I know this looks a lot like the same shot I posted a couple weeks ago, but if you look closely, you will notice it’s changed in small ways. It has slowly been filled with sweet notions that represent myself, James, our hopes of who she will be + hopefully inspiration for whoever she will be.
This sweet ass nursery is a lot like me + the holes I’ve been filling over the past 6 years. From a snapshot, I bet I look the same, but I’ve slowly been filling the holes that loss has left behind, with love for myself, love for James, hopes of the mother I plan to be + inspiration for the mother I will be. It’s been a marathon, not a sprint, to this space that looks the same from the outside, but feels so very different on the inside.
I’m grateful I took the time to unpack the pieces of my grief. It has left space for so much love, this child + this sweet ass nursery. And even though we may look the same on the outside, we will never be the same on the inside. I don’t think we ever fully heal from the loss of babies + the dreams that come with them; but I do think that time allows us to fill with love + learn how to carry the load lighter.

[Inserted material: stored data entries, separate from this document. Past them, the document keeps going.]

-- pv_equiv track=rewrite | github.com/cmbenello/141-discussion | solutions/conditional_loops_sols.py | cl_20_diamond_odd
-- ===== SOURCE A (Python) =====
-- def cl_20_diamond_odd(n: int) -> str:
--     """
--     Diamond of '*' with odd n (number of rows). Raises ValueError for n<=0 or even.
--     """
--     if n <= 0 or n % 2 == 0:
--         raise ValueError("n must be positive odd")
--     lines = []
--     mid = n // 2
--     # upper (including middle)
--     for i in range(0, mid + 1):
--         stars = 2 * i + 1
--         spaces = mid - i
--         lines.append(" " * spaces + "*" * stars)
--     # lower
--     for i in range(mid - 1, -1, -1):
--         stars = 2 * i + 1
--         spaces = mid - i
--         lines.append(" " * spaces + "*" * stars)
--     return "\n".join(lines)
-- ===== SOURCE B (Python) =====
-- def cl_20_diamond_odd(n: int) -> str:
--     """
--     Diamond of '*' with odd n: every row j has a closed form via d = abs(mid - j):
--     d leading spaces and n - 2*d stars. One pass over all n rows, no mirroring.
--     """
--     if n <= 0 or n % 2 == 0:
--         raise ValueError("n must be positive odd")
--     mid = n // 2
--     return "\n".join(" " * (d := abs(mid - j)) + "*" * (n - 2 * d) for j in range(n))
-- ===== Notes on version B (the rewrite author's own statement) =====
-- stated objective: simpler
-- what changed: B replaces A's two mirrored loops (upper half built up, lower half counted back down) by a single pass over all n row indices, computing each row directly from the closed form d = abs(mid - j): d spaces then n - 2*d stars.
import Mathlib
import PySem

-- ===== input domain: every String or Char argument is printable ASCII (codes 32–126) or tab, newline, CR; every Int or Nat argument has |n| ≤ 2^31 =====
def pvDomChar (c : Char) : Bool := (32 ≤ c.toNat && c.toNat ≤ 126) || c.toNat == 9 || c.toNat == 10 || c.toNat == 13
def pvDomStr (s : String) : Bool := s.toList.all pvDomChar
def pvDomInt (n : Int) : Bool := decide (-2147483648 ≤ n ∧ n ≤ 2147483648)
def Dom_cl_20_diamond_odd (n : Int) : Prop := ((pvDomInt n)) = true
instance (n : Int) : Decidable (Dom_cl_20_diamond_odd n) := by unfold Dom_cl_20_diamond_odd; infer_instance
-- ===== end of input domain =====

-- B computes each of the n rows directly from the closed form d = |mid - j| (d spaces, n - 2d stars)
-- in one pass, instead of A's two mirrored loops; objective: simpler.

-- ===== PORT A =====
def cl_20_diamond_odd (n : Int) : String :=
  if n ≤ 0 ∨ PySem.Int.mod n 2 = 0 then ""  -- Python raises ValueError here; excluded by Pre_
  else
    let mid := PySem.Int.floordiv n 2
    -- upper (including middle)
    let lines₁ := (PySem.List.pyRange 0 (mid + 1) 1).foldl
      (fun acc i =>
        acc ++ [String.ofList (PySem.List.pyRepeat [' '] (mid - i) ++ PySem.List.pyRepeat ['*'] (2 * i + 1))]) []
    -- lower
    let lines₂ := (PySem.List.pyRange (mid - 1) (-1) (-1)).foldl
      (fun acc i =>
        acc ++ [String.ofList (PySem.List.pyRepeat [' '] (mid - i) ++ PySem.List.pyRepeat ['*'] (2 * i + 1))]) lines₁
    PySem.Str.join "\n" lines₂

-- ===== PORT B =====
def cl_20_diamond_odd_alt (n : Int) : String :=
  if n ≤ 0 ∨ PySem.Int.mod n 2 = 0 then ""  -- Python raises ValueError here; excluded by Pre_
  else
    let mid := PySem.Int.floordiv n 2
    PySem.Str.join "\n" ((PySem.List.pyRange 0 n 1).map
      (fun j =>
        let d := |mid - j|
        String.ofList (PySem.List.pyRepeat [' '] d ++ PySem.List.pyRepeat ['*'] (n - 2 * d))))

-- ===== PRECONDITION & SPEC =====
-- Pre_: exactly the inputs where A returns (A raises ValueError for n ≤ 0 or even n)
def Pre_cl_20_diamond_odd (n : Int) : Prop := 0 < n ∧ n % 2 = 1
instance (n : Int) : Decidable (Pre_cl_20_diamond_odd n) := by unfold Pre_cl_20_diamond_odd; infer_instance
def pvWitness_cl_20_diamond_odd : Int := 5

def Spec_cl_20_diamond_odd (n : Int) (out : String) : Prop := out = cl_20_diamond_odd_alt n
instance (n : Int) (out : String) : Decidable (Spec_cl_20_diamond_odd n out) := by unfold Spec_cl_20_diamond_odd; infer_instance

-- ===== CLAIM (what is proved, stated in full; the proofs are below) =====
def Claim_equal_cl_20_diamond_odd : Prop := ∀ (n : Int), Dom_cl_20_diamond_odd n → Pre_cl_20_diamond_odd n → Spec_cl_20_diamond_odd n (cl_20_diamond_odd n)

-- ===== LEMMAS AND PROOFS =====

theorem cl_20_diamond_odd_key (n : Int) (hpos : 0 < n) (hodd : n % 2 = 1) :
    cl_20_diamond_odd n = cl_20_diamond_odd_alt n := by
  have hguard : ¬ (n ≤ 0 ∨ PySem.Int.mod n 2 = 0) := by
    rw [PySem.Int.mod_eq_emod_of_pos (by norm_num)]
    omega
  unfold cl_20_diamond_odd cl_20_diamond_odd_alt
  rw [if_neg hguard, if_neg hguard]
  have hmid : PySem.Int.floordiv n 2 = n / 2 := PySem.Int.floordiv_eq_ediv_of_pos (by norm_num)
  simp only [hmid]
  have hm : (0 : Int) ≤ n / 2 := by omega
  have hn : n = 2 * (n / 2) + 1 := by omega
  rw [PySem.List.foldl_append_singleton_eq_map, PySem.List.foldl_append_singleton_eq_map]
  congr 1
  -- split B's full range at (n/2) + 1
  rw [PySem.List.pyRange_one_append 0 (n / 2 + 1) n (by omega) (by omega), List.map_append]
  congr 1
  · -- upper halves: B's row formula equals A's for 0 ≤ j ≤ n/2
    refine List.map_congr_left ?_
    intro j hj
    rw [PySem.List.mem_pyRange_one] at hj
    have habs : |n / 2 - j| = n / 2 - j := abs_of_nonneg (by omega)
    rw [habs]
    have h1 : n - 2 * (n / 2 - j) = 2 * j + 1 := by omega
    rw [h1]
  · -- lower halves: B's rows for j in [n/2+1, …, n-1] equal A's countdown rows
    rw [PySem.List.pyRange_neg_one, PySem.List.pyRange_one]
    have hlen : (n - (n / 2 + 1)).toNat = (n / 2 - 1 - (-1)).toNat := by omega
    rw [List.map_map, List.map_map, hlen]
    refine List.map_congr_left ?_
    intro k hk
    rw [List.mem_range] at hk
    have hk' : (k : Int) < n / 2 := by omega
    have habs : |n / 2 - (n / 2 + 1 + (k : Int))| = (k : Int) + 1 := by
      rw [abs_of_nonpos (by omega)]; ring
    simp only [Function.comp]
    rw [habs]
    have h1 : n / 2 - (n / 2 - 1 - (k : Int)) = (k : Int) + 1 := by omega
    have h2 : 2 * (n / 2 - 1 - (k : Int)) + 1 = n - 2 * ((k : Int) + 1) := by omega
    rw [h1, h2]

-- ===== VERDICT (by name: the statement is the Claim_ definition above) =====
theorem cl_20_diamond_odd_spec : Claim_equal_cl_20_diamond_odd := by
  intro n _ hpre
  exact cl_20_diamond_odd_key n hpre.1 hpre.2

No matter what the other side of your journey looks like, may your holes be filling with love, may your days be brighter + may you feel different on the inside.
5 thoughts on “39 Weeks”
I love your journey and your spirit
You inspire me to embrace the journey of grief and loss; to take the good and the bad and really take the time to experience it. Because out of it stems healing, and truly living the new life I have as a woman with an angel baby.
For women who have experienced loss of a child or any loss, in its various forms; you bring light, you bring hope, you bring this push to look on towards the then that is to come with your journey and the words that tell it. However, the push is joined with the encouragement to reflect on everything that took place to get you to where you are now. I could go on and on but in short, thank you.
Kenya …. Dear Kenya,
Thank You…..i’m grateful to know you in this space that you allow us to know you. You make me thankful to have the opportunity to try again!
I have truly enjoyed your journey over these last 39 weeks. I myself lost two babies, the memories of the lost bring pain, fear, darkness, and sometimes anger. With watching your journey it has helped me to speak on my grief, not feel ashamed and to endure the loss of what could’ve been…. Thanks for sharing with us!!